DATA FOR PROCESSING -

-- pv_equiv track=rewrite | github.com/ahmad-commits/aicp_internship | challenge_1/parking_problem.py | check_frequent_parking
-- ===== SOURCE A (Python) =====
-- def check_frequent_parking(parking_number) -> bool:
--     integer_digits = len(parking_number)
--     if integer_digits == 5:
--         check_digit = int(parking_number[-1])
--         weighted_sum = 0
--         i = integer_digits
--         x = 0
--         while i > 1:
--             weighted_sum += i * int(parking_number[x])
--             i -= 1
--             x += 1
--         return (check_digit == (11 - (weighted_sum % 11))) or (
--             check_digit == 0 and (weighted_sum % 11 == 0)
--         )
--     else:
--         return False
-- ===== SOURCE B (Python) =====
-- def check_frequent_parking(parking_number) -> bool:
--     if len(parking_number) != 5:
--         return False
--     total = sum((5 - i) * int(parking_number[i]) for i in range(5))
--     return total % 11 == 0
-- ===== Notes on version B (the rewrite author's own statement) =====
-- stated objective: simpler
-- what changed: B folds all five digits (check digit included, weight 1) into one weighted sum and tests a single congruence total % 11 == 0, instead of A's separate check-digit extraction and two-clause comparison against 11 - (weighted_sum % 11).
import Mathlib
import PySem

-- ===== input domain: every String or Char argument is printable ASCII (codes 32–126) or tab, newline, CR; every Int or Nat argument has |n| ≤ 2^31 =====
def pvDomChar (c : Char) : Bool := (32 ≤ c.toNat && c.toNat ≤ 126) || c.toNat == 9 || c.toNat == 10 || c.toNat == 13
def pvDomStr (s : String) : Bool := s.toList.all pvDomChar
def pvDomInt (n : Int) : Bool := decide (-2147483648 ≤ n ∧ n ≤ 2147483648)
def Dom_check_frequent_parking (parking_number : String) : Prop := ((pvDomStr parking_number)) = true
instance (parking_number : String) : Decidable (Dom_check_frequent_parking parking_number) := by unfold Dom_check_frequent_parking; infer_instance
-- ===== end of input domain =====

-- B replaces A's separate check-digit extraction and two-clause comparison by one weighted
-- sum over all five digits (weights 5..1) and a single congruence 'total % 11 == 0' (objective: simpler).

-- ===== PORT A =====
-- the while-loop of A: while i > 1: weighted_sum += i * int(s[x]); i -= 1; x += 1
-- (fuel bounds the iterations; 5 is enough since i starts at 5; none = ValueError/IndexError)
def pvLoopA (s : String) (fuel : Nat) (i x acc : Int) : Option Int :=
  match fuel with
  | 0 => some acc
  | f + 1 =>
    if 1 < i then
      match PySem.Str.pyGet? s x with
      | none => none
      | some ch =>
        match PySem.Int.ofChars? [ch] with
        | none => none
        | some d => pvLoopA s f (i - 1) (x + 1) (acc + i * d)
    else some acc

def check_frequent_parking (parking_number : String) : Bool :=
  let integer_digits : Int := PySem.Str.len parking_number
  if integer_digits = 5 then
    match PySem.Str.pyGet? parking_number (-1) with
    | none => false
    | some ch =>
      match PySem.Int.ofChars? [ch] with
      | none => false
      | some check_digit =>
        match pvLoopA parking_number 5 integer_digits 0 0 with
        | none => false
        | some weighted_sum =>
          (check_digit == 11 - PySem.Int.mod weighted_sum 11) ||
            (check_digit == 0 && PySem.Int.mod weighted_sum 11 == 0)
  else false

-- ===== PORT B =====
def check_frequent_parking_alt (parking_number : String) : Bool :=
  if PySem.Str.len parking_number ≠ 5 then false
  else
    match (PySem.List.pyRange 0 5 1).foldl (fun acc i =>
      match acc with
      | none => none
      | some t =>
        match PySem.Str.pyGet? parking_number i with
        | none => none
        | some ch =>
          match PySem.Int.ofChars? [ch] with
          | none => none
          | some d => some (t + (5 - i) * d)) (some 0) with
    | none => false
    | some total => PySem.Int.mod total 11 == 0

-- ===== PRECONDITION & SPEC =====
-- Pre_ excludes only length-5 strings containing a non-digit character: there int(...) raises
-- ValueError in both A and B.
def Pre_check_frequent_parking (parking_number : String) : Prop :=
  parking_number.toList.length = 5 →
    parking_number.toList.all (fun c => '0' ≤ c && c ≤ '9') = true
instance (parking_number : String) : Decidable (Pre_check_frequent_parking parking_number) := by
  unfold Pre_check_frequent_parking; infer_instance

def pvWitness_check_frequent_parking : String := "02420"

def Spec_check_frequent_parking (parking_number : String) (out : Bool) : Prop := out = check_frequent_parking_alt parking_number
instance (parking_number : String) (out : Bool) : Decidable (Spec_check_frequent_parking parking_number out) := by unfold Spec_check_frequent_parking; infer_instance

-- ===== CLAIM (what is proved, stated in full; the proofs are below) =====
def Claim_equal_check_frequent_parking : Prop := ∀ (parking_number : String), Dom_check_frequent_parking parking_number → Pre_check_frequent_parking parking_number → Spec_check_frequent_parking parking_number (check_frequent_parking parking_number)

-- ===== LEMMAS AND PROOFS =====

-- a character between '0' and '9' is one of the ten digit characters
lemma pv_digit_mem (c : Char) (h0 : '0' ≤ c) (h9 : c ≤ '9') :
    c ∈ ['0','1','2','3','4','5','6','7','8','9'] := by
  have h1 : 48 ≤ c.toNat := by simpa [Char.le_def, UInt32.le_iff_toNat_le] using h0
  have h2 : c.toNat ≤ 57 := by simpa [Char.le_def, UInt32.le_iff_toNat_le] using h9
  have hc : c = Char.ofNat c.toNat := (Char.ofNat_toNat c).symm
  interval_cases h : c.toNat <;> rw [hc] <;> decide

-- int of one digit character returns some value in [0, 9]
lemma pv_digit_val (c : Char) (h : c ∈ ['0','1','2','3','4','5','6','7','8','9']) :
    ∃ d : Int, PySem.Int.ofChars? [c] = some d ∧ 0 ≤ d ∧ d ≤ 9 := by
  fin_cases h
  · exact ⟨0, by decide, by decide, by decide⟩
  · exact ⟨1, by decide, by decide, by decide⟩
  · exact ⟨2, by decide, by decide, by decide⟩
  · exact ⟨3, by decide, by decide, by decide⟩
  · exact ⟨4, by decide, by decide, by decide⟩
  · exact ⟨5, by decide, by decide, by decide⟩
  · exact ⟨6, by decide, by decide, by decide⟩
  · exact ⟨7, by decide, by decide, by decide⟩
  · exact ⟨8, by decide, by decide, by decide⟩
  · exact ⟨9, by decide, by decide, by decide⟩

-- ===== VERDICT (by name: the statement is the Claim_ definition above) =====
theorem check_frequent_parking_spec : Claim_equal_check_frequent_parking := by
  intro s _ hpre
  unfold Spec_check_frequent_parking
  unfold check_frequent_parking check_frequent_parking_alt
  by_cases hlen : s.toList.length = 5
  · -- the string has exactly five characters
    obtain ⟨c1, c2, c3, c4, c5, hs⟩ :
        ∃ c1 c2 c3 c4 c5, s.toList = [c1, c2, c3, c4, c5] := by
      match hl : s.toList, hlen with
      | [a, b, c, d, e], _ => exact ⟨a, b, c, d, e, rfl⟩
    have hdig := hpre hlen
    rw [hs] at hdig
    simp only [List.all_cons, List.all_nil, Bool.and_true, Bool.and_eq_true,
      decide_eq_true_eq] at hdig
    obtain ⟨⟨g1, g1'⟩, ⟨g2, g2'⟩, ⟨g3, g3'⟩, ⟨g4, g4'⟩, g5, g5'⟩ := hdig
    obtain ⟨d1, he1, hd1l, hd1u⟩ := pv_digit_val c1 (pv_digit_mem c1 g1 g1')
    obtain ⟨d2, he2, hd2l, hd2u⟩ := pv_digit_val c2 (pv_digit_mem c2 g2 g2')
    obtain ⟨d3, he3, hd3l, hd3u⟩ := pv_digit_val c3 (pv_digit_mem c3 g3 g3')
    obtain ⟨d4, he4, hd4l, hd4u⟩ := pv_digit_val c4 (pv_digit_mem c4 g4 g4')
    obtain ⟨d5, he5, hd5l, hd5u⟩ := pv_digit_val c5 (pv_digit_mem c5 g5 g5')
    have hL : PySem.Str.len s = 5 := by rw [PySem.Str.len_eq, hlen]; rfl
    have hsl : s.length = 5 := by rw [← String.length_toList, hlen]
    rw [hL]
    simp only [PySem.Str.pyGet?, PySem.Chars.pyGet?_eq_listPyGet?, hs]
    norm_num [pvLoopA, PySem.List.pyRange, PySem.List.pyGet?, PySem.List.pyIdx?, hs, hsl,
      List.range_succ, show Int.toNat 2 = 2 from rfl, show Int.toNat 3 = 3 from rfl, show Int.toNat 4 = 4 from rfl, show Int.toNat 5 = 5 from rfl, List.map_append, List.map_cons, List.map_nil,
      List.foldl_append, List.foldl_cons, List.foldl_nil, he1, he2, he3, he4, he5]
    rw [Bool.eq_iff_iff]
    simp only [Bool.or_eq_true, Bool.and_eq_true, beq_iff_eq]
    omega
  · have hsl : ((s.length : Int)) ≠ 5 := by
      rw [String.length_toList] at hlen; exact_mod_cast fun h => hlen (by exact_mod_cast h)
    simp [PySem.Str.len_eq, hsl]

EXERCISE DESCRIPTION - Would you copy every line of the entries in which "only" appears?

SOLUTION TO THIS PROBLEM -
-- Pre_ excludes only length-5 strings containing a non-digit character: there int(...) raises
    simp only [List.all_cons, List.all_nil, Bool.and_true, Bool.and_eq_true,
    simp only [PySem.Str.pyGet?, PySem.Chars.pyGet?_eq_listPyGet?, hs]
    simp only [Bool.or_eq_true, Bool.and_eq_true, beq_iff_eq]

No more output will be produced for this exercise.